Since the element type is just a (a type variable), reverse cannot make any assumptions about it. The same exact code must work for Int, Char, String, Handle (a file handle), or any other type.

These sorts of type signatures help eliminate many bugs and can help you figure out what code you want to write. However, while sometimes we can operate on any type variable a, sometimes we’d like to have some constraints on what a can be. For example, consider a hypothetical function elem, which returns whether or not a some element is in a list. Could elem have the following type signature?

-- | Return whether an element exists in a list.
elem :: a -> [a] -> Bool
elem element list = ...

A brief examination of the type signature should make it clear that, no, a working elem function cannot have that type signature. A function with that type signature cannot check whether one value of type a is equal to another value of type a! Thus, there’s no way that it could check that the element is equal to the values in the list. We could, however, create the following function, which is elem specialized to Int values:

-- | Return whether an element exists in a list.
elemInt :: Int -> [Int] -> Bool
elemInt element list = ...

We could implement a valid elemInt, because we know we can compare Int values.

Exercise 1: Implement elemInt

As an exercise, go ahead and implement elemInt. Make sure the following test cases pass:

elemInt 0 []                 == False
elemInt (error "Nothing") [] == False
elemInt 3 [10, 20, 30]       == False
elemInt 3 [1, 2, 3]          == True

We could also implement elemChar, elemString, elemFloat, and many other versions of elem. In order to implement elem, however, we need to have a way to write a type signature that allows polymorphism over the list element type (via a type variable a) but also requires that we can somehow compare values of type a for equality. Haskell provides typeclasses as a mechanism for constrained polymorphism.

Why We Can’t == On Any Type

In some languages, all types will support the equality operator. For example, in C or Java, two values of the same type may always be compared using ==. This comparison tests for pointer or reference equality, not the fact that the underlying objects are equal. (If you’ve programmed in Java, you will have been taught early on that you must use .equals() for objects if you mean to compare their values, because == will only check for reference equality; this can be a cause of many subtle bugs.)

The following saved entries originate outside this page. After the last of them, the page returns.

-- pv_equiv track=rewrite | github.com/neko32/tanulib_py | tanukilib/tlib/datautil/vector.py | discard_till
-- ===== SOURCE A (Python) =====
-- from typing import List, TypeVar, Optional
--
-- T = TypeVar('T')
--
-- def discard_till(v: List[T], key: T, discard_key_line: bool = False) -> List[T]:
--     """Discard list's items till key is found"""
--     newv = []
--     found = False
--     found_idx = -1
--     for idx, val in enumerate(v):
--         if not found and val == key:
--             found = True
--             found_idx = idx
--
--         if found:
--             if not discard_key_line and found_idx == idx:
--                 newv.append(val)
--             elif discard_key_line and found_idx == idx:
--                 pass
--             else:
--                 newv.append(val)
--
--     return newv
-- ===== SOURCE B (Python) =====
-- def discard_till(v, key, discard_key_line=False):
--     """Discard list's items till key is found"""
--     if key not in v:
--         return []
--     i = v.index(key)
--     return v[i + 1:] if discard_key_line else v[i:]
-- ===== Notes on version B (the rewrite author's own statement) =====
-- stated objective: simpler
-- what changed: Replaces the found-flag scan that appends element by element with a locate-then-slice: `v.index(key)` plus a single slice `v[i:]`/`v[i+1:]`, guarded by `key not in v`.
import Mathlib
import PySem

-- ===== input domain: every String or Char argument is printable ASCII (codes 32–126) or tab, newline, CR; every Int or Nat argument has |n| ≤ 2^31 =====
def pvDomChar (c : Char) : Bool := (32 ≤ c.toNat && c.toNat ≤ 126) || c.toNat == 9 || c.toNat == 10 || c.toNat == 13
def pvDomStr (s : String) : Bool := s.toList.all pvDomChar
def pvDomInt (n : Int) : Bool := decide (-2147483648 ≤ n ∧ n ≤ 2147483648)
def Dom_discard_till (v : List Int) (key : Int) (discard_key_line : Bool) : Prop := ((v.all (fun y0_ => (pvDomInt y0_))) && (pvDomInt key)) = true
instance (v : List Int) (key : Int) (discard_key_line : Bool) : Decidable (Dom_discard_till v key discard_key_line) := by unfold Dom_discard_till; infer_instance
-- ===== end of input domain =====

-- B replaces A's found-flag scan that appends element by element with locate-then-slice (simpler).

-- ===== PORT A =====
-- state = (newv, found, found_idx), exactly A's loop
def discard_till_step (key : Int) (discard_key_line : Bool)
    (s : List Int × Bool × Int) (p : Int × Int) : List Int × Bool × Int :=
  let newv := s.1
  let found0 := s.2.1
  let found_idx0 := s.2.2
  let idx := p.1
  let val := p.2
  let found := if !found0 && val == key then true else found0
  let found_idx := if !found0 && val == key then idx else found_idx0
  if found then
    if !discard_key_line && found_idx == idx then (newv ++ [val], found, found_idx)
    else if discard_key_line && found_idx == idx then (newv, found, found_idx)
    else (newv ++ [val], found, found_idx)
  else (newv, found, found_idx)

def discard_till (v : List Int) (key : Int) (discard_key_line : Bool) : List Int :=
  ((PySem.List.enumerate v 0).foldl (discard_till_step key discard_key_line) ([], false, -1)).1

-- ===== PORT B =====
def discard_till_alt (v : List Int) (key : Int) (discard_key_line : Bool) : List Int :=
  if ¬ (key ∈ v) then []
  else
    match PySem.List.index? v key with
    | none => []
    | some i =>
      if discard_key_line then PySem.List.slice v (some ((i : Int) + 1)) none
      else PySem.List.slice v (some (i : Int)) none

-- ===== PRECONDITION & SPEC =====
def Spec_discard_till (v : List Int) (key : Int) (discard_key_line : Bool) (out : List Int) : Prop := out = discard_till_alt v key discard_key_line
instance (v : List Int) (key : Int) (discard_key_line : Bool) (out : List Int) : Decidable (Spec_discard_till v key discard_key_line out) := by unfold Spec_discard_till; infer_instance

-- ===== CLAIM (what is proved, stated in full; the proofs are below) =====
def Claim_equal_discard_till : Prop := ∀ (v : List Int) (key : Int) (discard_key_line : Bool), Dom_discard_till v key discard_key_line → Spec_discard_till v key discard_key_line (discard_till v key discard_key_line)

-- ===== LEMMAS AND PROOFS =====

-- once found, every remaining element is appended (found_idx is strictly below all remaining indices)
theorem discard_till_after (key : Int) (d : Bool) (xs : List Int) :
    ∀ (s fi : Int) (acc : List Int), fi < s →
    ((PySem.List.enumerate xs s).foldl (discard_till_step key d) (acc, true, fi)).1 = acc ++ xs := by
  induction xs with
  | nil => intro s fi acc h; simp [PySem.List.enumerate_nil]
  | cons x xs ih =>
    intro s fi acc h
    rw [PySem.List.enumerate_cons, List.foldl_cons]
    have hne : (fi == s) = false := by simp [Int.ne_of_lt h]
    have hstep : discard_till_step key d (acc, true, fi) (s, x) = (acc ++ [x], true, fi) := by
      simp [discard_till_step, hne]
    rw [hstep, ih (s+1) fi (acc ++ [x]) (by omega)]
    simp

-- the fold computes: empty until key found, then drop (with/without the key element)
theorem discard_till_fold (key : Int) (d : Bool) (xs : List Int) :
    ∀ (s : Int) (acc : List Int),
    ((PySem.List.enumerate xs s).foldl (discard_till_step key d) (acc, false, -1)).1 =
      acc ++ (match PySem.List.index? xs key with
              | none => []
              | some i => if d then xs.drop (i+1) else xs.drop i) := by
  induction xs with
  | nil => intro s acc; simp [PySem.List.enumerate_nil, PySem.List.index?]
  | cons x xs ih =>
    intro s acc
    rw [PySem.List.enumerate_cons, List.foldl_cons]
    by_cases hx : x = key
    · have hstep : discard_till_step key d (acc, false, -1) (s, x) =
          (if d then acc else acc ++ [x], true, s) := by
        by_cases hd : d <;> simp [discard_till_step, hd, hx]
      rw [hstep, discard_till_after key d xs (s+1) s _ (by omega)]
      rw [hx, PySem.List.index?_cons_self]
      by_cases hd : d <;> simp [hd]
    · have hstep : discard_till_step key d (acc, false, -1) (s, x) = (acc, false, -1) := by
        simp [discard_till_step, hx]
      rw [hstep, ih (s+1) acc]
      rw [PySem.List.index?_cons_of_ne xs hx]
      cases h : PySem.List.index? xs key with
      | none => simp
      | some i => by_cases hd : d <;> simp [hd, List.drop_succ_cons]

theorem discard_till_spec : Claim_equal_discard_till := by
  intro v key d _
  unfold Spec_discard_till discard_till discard_till_alt
  rw [discard_till_fold]
  by_cases hmem : key ∈ v
  · rw [if_neg (not_not_intro hmem)]
    cases h : PySem.List.index? v key with
    | none => rw [PySem.List.index?_eq_none_iff] at h; exact absurd hmem h
    | some i =>
      by_cases hd : d
      · simp only [hd, if_true]
        have : ((i : Int) + 1) = ((i + 1 : Nat) : Int) := by push_cast; ring
        rw [this, PySem.List.slice_from_natCast]
        simp
      · simp only [hd, PySem.List.slice_from_natCast]
        simp
  · have h : PySem.List.index? v key = none := (PySem.List.index?_eq_none_iff v key).mpr hmem
    rw [PySem.List.index?_eq_idxOf?] at h
    simp [h, hmem]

Haskell does not allow testing for equality by pointer comparison for a variety of reasons. (Among others, pointer comparison prevents some optimizations and breaks expected language semantics in some cases.) Instead of using pointer comparions, == will always compare the values of objects.

We cannot have == work on all types because some objects might not have a meaningful comparison operator. For example, what does it mean to check if two file handles are equal? Are the equal if they have the same filename? If they have the same filename and point to the same location on disk? If they point to the same node/location in a file system but have different names (due to hard links), are they equal?

As another example, consider equality of functions of type Int -> Int — it is impossible to check if two functions are equal without running them on all possible inputs, which would take forever. Thus, the == operator only makes sense and only exists for a subset of all types in Haskell.

### Typeclasses

Typeclasses are a mechanism for overloading the meaning of names (values and functions) for different types. This allows us to write code that works on multiple types while using values of those types — for example, we can use the == operator to test many different types for equality. The == function is defined as part of the Eq typeclass, which could be written as follows:

class Eq a where (1)
(==) :: a -> a -> Bool (2)
 1 This line declares the typeclass. class and where are keywords, and between them you put the name of the class (Eq) and a type variable (a) that will represent the Eq-able type for the remainder of a declaration. Eq is the name of a constraint on types: in the remainder of the declaration, we write the type signatures of values and functions that must be implemented for a type for it to be part of the Eq typeclass. The type variable a is used in those type signatures. 2 This type signature is the declaration of a method of the typeclass. (Be very careful — typeclasses and typeclass have very little to do with object-oriented classes and methods, although the terminology may be decieving and there may be some surface similarities.) With this type signature, we state that in order to create an instance of the Eq typeclass for some type we must write a function called == that satisfies the given type signature. For example, in order to create an instance of Eq for Int, we would have to write a function with type signature Int -> Int -> Bool which tests two integers for equality.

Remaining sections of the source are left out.